InternetMaster1 commented 4 years ago

@voeykovroman

I tried running the pre-trained tflite file on https://github.com/tensorflow/examples/tree/master/lite/examples/image_segmentation

Its giving the following error :

Something went wrong: Cannot convert between a TensorFlowLite buffer with 602112 bytes and a Java Buffer with 3000000 bytes.

I tried the solution mentioned in this issue but to no avail.

The formula is correct?

ByteBuffer.allocateDirect(1 imageSize imageSize NUM_CLASSES 4)

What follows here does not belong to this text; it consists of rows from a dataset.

-- pv_equiv track=rewrite | github.com/letmeloveyou82/Algorithm | Python/Programmers/탐욕법(Greedy)/110 옮기기.py | solution
-- ===== SOURCE A (Python) =====
-- def solution(s):
--     answer = []
--     for str in s:
--         cnt, idx, stack = 0, 0, ""
--         while idx < len(str): # 110 찾기
--             if str[idx] == "0" and stack[-2:] == "11":
--                 stack = stack[:-2]
--                 cnt += 1
--             else:
--                 stack += str[idx]
--             idx += 1
--
--         idx = stack.find("111") # 110이 빠진 str에서 111 찾기
--         if idx == -1: # 0 뒤에 110 반복해 붙이기
--             idx = stack.rfind('0')
--             stack = stack[:idx+1] + "110"*cnt + stack[idx+1:]
--         else: # 111 앞에 110 반복해 붙이기
--             stack = stack[:idx] + "110"*cnt + stack[idx:]
--         answer.append(stack)
--     return answer
-- ===== SOURCE B (Python) =====
-- def solution(s):
--     answer = []
--     for t in s:
--         cnt = ones = 0          # ones = length of the current trailing run of '1's
--         pieces = []             # flushed (non-trailing) part of the reduced string
--         blen = 0                # total length of the flushed part
--         triple = -1             # index of the first "111" inside the flushed part
--         zero = -1               # index of the last '0' inside the flushed part
--         for ch in t:
--             if ch == '1':
--                 ones += 1
--             elif ch == '0' and ones >= 2:
--                 ones -= 2
--                 cnt += 1
--             else:
--                 if triple == -1 and ones >= 3:
--                     triple = blen
--                 if ones:
--                     pieces.append('1' * ones)
--                 pieces.append(ch)
--                 blen += ones + 1
--                 if ch == '0':
--                     zero = blen - 1
--                 ones = 0
--         if triple != -1:
--             pos = triple
--         elif ones >= 3:
--             pos = blen
--         else:
--             pos = zero + 1
--         base = ''.join(pieces)
--         answer.append(base[:pos] + '110' * cnt + base[pos:] + '1' * ones)
--     return answer
-- ===== Notes on version B (the rewrite author's own statement) =====
-- stated objective: alternative
-- what changed: B never builds or pops a stack and never rescans the reduced string: one forward pass keeps only a counter of the current trailing run of '1's (a '0' cancelling "11" is counter arithmetic), flushes completed runs into an output buffer, and tracks the first-"111" and last-'0' insertion indices on the fly, so A's pop-by-slicing and the post-hoc find("111")/rfind('0') passes disappear.
import Mathlib
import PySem
theorem loops_eq (nn : Int) (a : List Int) (exps : List Int)
    (hcond : ∀ i ∈ PySem.List.pyRange 2 nn 1,
      ((∀ j ∈ a, find_mode i ((nn - 1).tdiv j) nn ≠ 1) ↔
        (exps.all (fun e => PySem.Int.powMod i e.toNat nn != 1) = true))) :
    ∀ L, (∀ i ∈ L, i ∈ PySem.List.pyRange 2 nn 1) →
      outerLoop nn a 0 L = firstG nn exps L := by
  intro L
  induction L with
  | nil => intro _; rfl
  | cons i rest ih =>
    intro hmem
    have hiff := hcond i (hmem i (List.mem_cons_self ..))
    by_cases hA : ∀ j ∈ a, find_mode i ((nn - 1).tdiv j) nn ≠ 1
    · simp only [outerLoop, innerLoop_all nn i a hA 0, zero_add, firstG,
        if_pos (hiff.mp hA)]
      simp
    · have hne : a ≠ [] := by rintro rfl; exact hA (by simp)
      have hlen : (0 : Int) ≠ (a.length : Int) := by
        have := List.length_pos_iff.mpr hne
        omega
      simp only [outerLoop, innerLoop_break nn i a hA 0, if_neg hlen, firstG,
        if_neg (fun hB => hA (hiff.mpr hB))]
      exact ih (fun x hx => hmem x (List.mem_cons_of_mem _ hx))

-- per-tested-element: A's hand-rolled binary modpow equals B's builtin modpow
theorem helt (n : Int) (h3 : 3 ≤ n) (i : Int) (x : Nat) (hxp : Nat.Prime x)
    (hxd : (x : Int) ∣ (n - 1)) :
    (find_mode i ((n - 1).tdiv (x : Int)) n ≠ 1 ↔
      (PySem.Int.powMod i (PySem.Int.floordiv (n - 1) (x : Int)).toNat n != 1) = true) := by
  have hx2 : (2 : Int) ≤ (x : Int) := by exact_mod_cast hxp.two_le
  have he : (n - 1).tdiv (x : Int) = PySem.Int.floordiv (n - 1) (x : Int) := by
    rw [PySem.Int.floordiv_eq_ediv_of_pos (by omega), Int.tdiv_eq_ediv_of_nonneg (by omega)]
  have he0 : 0 ≤ (n - 1).tdiv (x : Int) := Int.tdiv_nonneg (by omega) (by omega)
  rw [bne_iff_ne, ne_eq, find_mode_eq i _ n (by omega) he0, ← he, PySem.Int.powMod_eq,
    PySem.Int.mod_eq_emod_of_pos (by omega)]

-- membership in A's list of tested factors
theorem hmem_a (n : Int) (h3 : 3 ≤ n) (j : Int) :
    (j ∈ (PySem.List.pyRange 1 (n.tdiv 2) 1).filter
        (fun j => (PySem.Int.mod (n - 1) j == 0) && isPrime j)) ↔
      (2 ≤ j ∧ j < n.tdiv 2 ∧ Nat.Prime j.toNat ∧ j ∣ (n - 1)) := by
  rw [List.mem_filter, PySem.List.mem_pyRange_one, Bool.and_eq_true, beq_iff_eq,
    PySem.Int.mod_eq_zero_iff_dvd]
  constructor
  · rintro ⟨⟨hj1, hj2⟩, hdvd, hp⟩
    have hj2' : 2 ≤ j := by
      by_contra hc
      have hj1' : j = 1 := by omega
      subst hj1'
      rw [show isPrime 1 = false by decide] at hp
      exact Bool.false_ne_true hp
    exact ⟨hj2', hj2, (isPrime_iff j hj2').mp hp, hdvd⟩
  · rintro ⟨hj2, hjlt, hp, hdvd⟩
    exact ⟨⟨by omega, hjlt⟩, hdvd, (isPrime_iff j hj2).mpr hp⟩
def sfpiPair (changes : List (String × String × List String × List Int)) (k : String) : String × Int :=
  ((PySem.List.max? ((sfpiEnts changes k).map (fun c => c.2.1)) (fun d => d)).getD "" ++ ":" ++ k,
   (((sfpiEnts changes k).map (fun c => c.2.2.2)).flatten).sum)

-- ---- A-side loop invariants ----
lemma sfpiLoop_cons (i : String × String × List String × List Int)
    (rest : List (String × String × List String × List Int))
    (d1 : PySem.Dict String String) (d2 : PySem.Dict String Int) :
    sfpiLoop (i :: rest) d1 d2
      = sfpiLoop rest
          (if !d1.contains i.1 || decide (d1.getD i.1 "" < i.2.1) then d1.insert i.1 i.2.1 else d1)
          (i.2.2.2.foldl (fun m s => m.insert i.1 (m.getD i.1 0 + s))
            (if d2.contains i.1 then d2 else d2.insert i.1 0)) := rfl

lemma sfpi_inner_getD (issue : String) (sizes : List Int) (m : PySem.Dict String Int) (k : String) :
    (sizes.foldl (fun m s => m.insert issue (m.getD issue 0 + s)) m).getD k 0
      = m.getD k 0 + (if k = issue then sizes.sum else 0) := by
  induction sizes generalizing m with
  | nil => simp
  | cons s rest ih =>
    simp only [List.foldl_cons, ih, PySem.Dict.getD_insert, List.sum_cons]
    by_cases hk : k = issue <;> simp [hk] <;> omega

lemma sfpi_inner_keys (issue : String) (sizes : List Int) (m : PySem.Dict String Int)
    (h : m.contains issue = true) :
    (sizes.foldl (fun m s => m.insert issue (m.getD issue 0 + s)) m).keys = m.keys := by
  induction sizes generalizing m with
  | nil => simp
  | cons s rest ih =>
    simp only [List.foldl_cons]
    rw [ih _ (by simp [PySem.Dict.contains_insert_self]),
        PySem.Dict.keys_insert_of_contains _ _ h]

lemma sfpiLoop_getD (l : List (String × String × List String × List Int))
    (d1 : PySem.Dict String String) (d2 : PySem.Dict String Int) (k : String) :
    (sfpiLoop l d1 d2).2.getD k 0
      = d2.getD k 0 + ((sfpiEnts l k).map (fun c => c.2.2.2.sum)).sum := by
  induction l generalizing d1 d2 with
  | nil => simp [sfpiLoop, sfpiEnts]
  | cons i rest ih =>
    have hents : sfpiEnts (i :: rest) k
        = if i.1 = k then i :: sfpiEnts rest k else sfpiEnts rest k := by
      simp [sfpiEnts, List.filter_cons]
    have hd2' : (if d2.contains i.1 = true then d2 else d2.insert i.1 0).getD k 0
        = d2.getD k 0 := by
      by_cases hc : d2.contains i.1 = true
      · simp [hc]
      · simp only [hc, if_false, PySem.Dict.getD_insert]
        by_cases hk : k = i.1
        · subst hk; simp [PySem.Dict.getD_of_not_contains _ _ (by simpa using hc)]
        · simp [PySem.Dict.getD_insert, hk]
    rw [sfpiLoop_cons, ih, sfpi_inner_getD, hd2', hents]
    by_cases hk : i.1 = k
    · subst hk; simp; omega
    · have hk' : ¬ k = i.1 := fun h => hk h.symm
      simp [hk, hk']

lemma sfpiLoop_get? (l : List (String × String × List String × List Int))
    (d1 : PySem.Dict String String) (d2 : PySem.Dict String Int) (k : String) :
    (sfpiLoop l d1 d2).1.get? k
      = ((sfpiEnts l k).map (fun c => c.2.1)).foldl
          (fun acc d => match acc with
            | none => some d
            | some m => if m < d then some d else some m) (d1.get? k) := by
  induction l generalizing d1 d2 with
  | nil => simp [sfpiLoop, sfpiEnts]
  | cons i rest ih =>
    have hents : sfpiEnts (i :: rest) k
        = if i.1 = k then i :: sfpiEnts rest k else sfpiEnts rest k := by
      simp [sfpiEnts, List.filter_cons]
    rw [sfpiLoop_cons, ih, hents]
    by_cases hk : i.1 = k
    · subst hk
      simp only [if_pos rfl, if_true, eq_self_iff_true, List.map_cons, List.foldl_cons]
      have hinit : ∀ (o : Option String), d1.get? i.1 = o →
          (if !d1.contains i.1 || decide (d1.getD i.1 "" < i.2.1) then d1.insert i.1 i.2.1 else d1).get? i.1
          = (match o with | none => some i.2.1 | some m => if m < i.2.1 then some i.2.1 else some m) := by
        intro o hg
        cases o with
        | none =>
          have hc : d1.contains i.1 = false := (PySem.Dict.get?_eq_none_iff_contains _ _).mp hg
          simp [hc, PySem.Dict.get?_insert]
        | some m =>
          have hc : d1.contains i.1 = true := by
            rw [PySem.Dict.contains_eq_isSome_get?, hg]; rfl
          have hgd : d1.getD i.1 "" = m := PySem.Dict.getD_of_get?_eq_some _ _ hg
          by_cases hlt : m < i.2.1
          · simp [hc, hgd, hlt, PySem.Dict.get?_insert]
          · simp [hc, hgd, hlt, hg]
      rw [hinit _ rfl]
    · have hne : (if !d1.contains i.1 || decide (d1.getD i.1 "" < i.2.1)
            then d1.insert i.1 i.2.1 else d1).get? k = d1.get? k := by
        split
        · rw [PySem.Dict.get?_insert]
          have hk' : ¬ k = i.1 := fun h => hk h.symm
          simp [hk']
        · rfl
      rw [if_neg hk, hne]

voeykovroman commented 4 years ago
  1. The license is GNU GPLv3
  2. My bad, it's actually called PicsArt AI Hackathon, but unfortunately it's not available anymore as far as I can see, so it may be replaced with any available person dataset.
  3. Actually, it's quite complicated task. The first approach I would suggest is to run any object detection network (trained on dataset with many classes, of course) in parallel with person segmentation. Another approach is to use instance segmentation to find masks of every object on the image (also you'll need specific datasets and network architecture for this task). Or if you want this approach to include object, which is being hold by a person, into a final person mask you'll need to modify masks manually before training as you wish (usually all public datasets don't contain such objects in person markup).
InternetMaster1 commented 4 years ago

Thank you Roman for the detailed answer.

  1. Thanks
  2. Ok, no worries.
  3. The first approach does sound complicated. Your second approach sound very interesting - basically, a custom training dataset which contains objects too as part of the person's mask, correct? Great, I will try that out.
InternetMaster1 commented 4 years ago

@voeykovroman

Just two more questions. Thank you for your patience :)

  1. Buffer Issue

Something went wrong: Cannot convert between a TensorFlowLite buffer with 602112 bytes and a Java Buffer with 3000000 bytes.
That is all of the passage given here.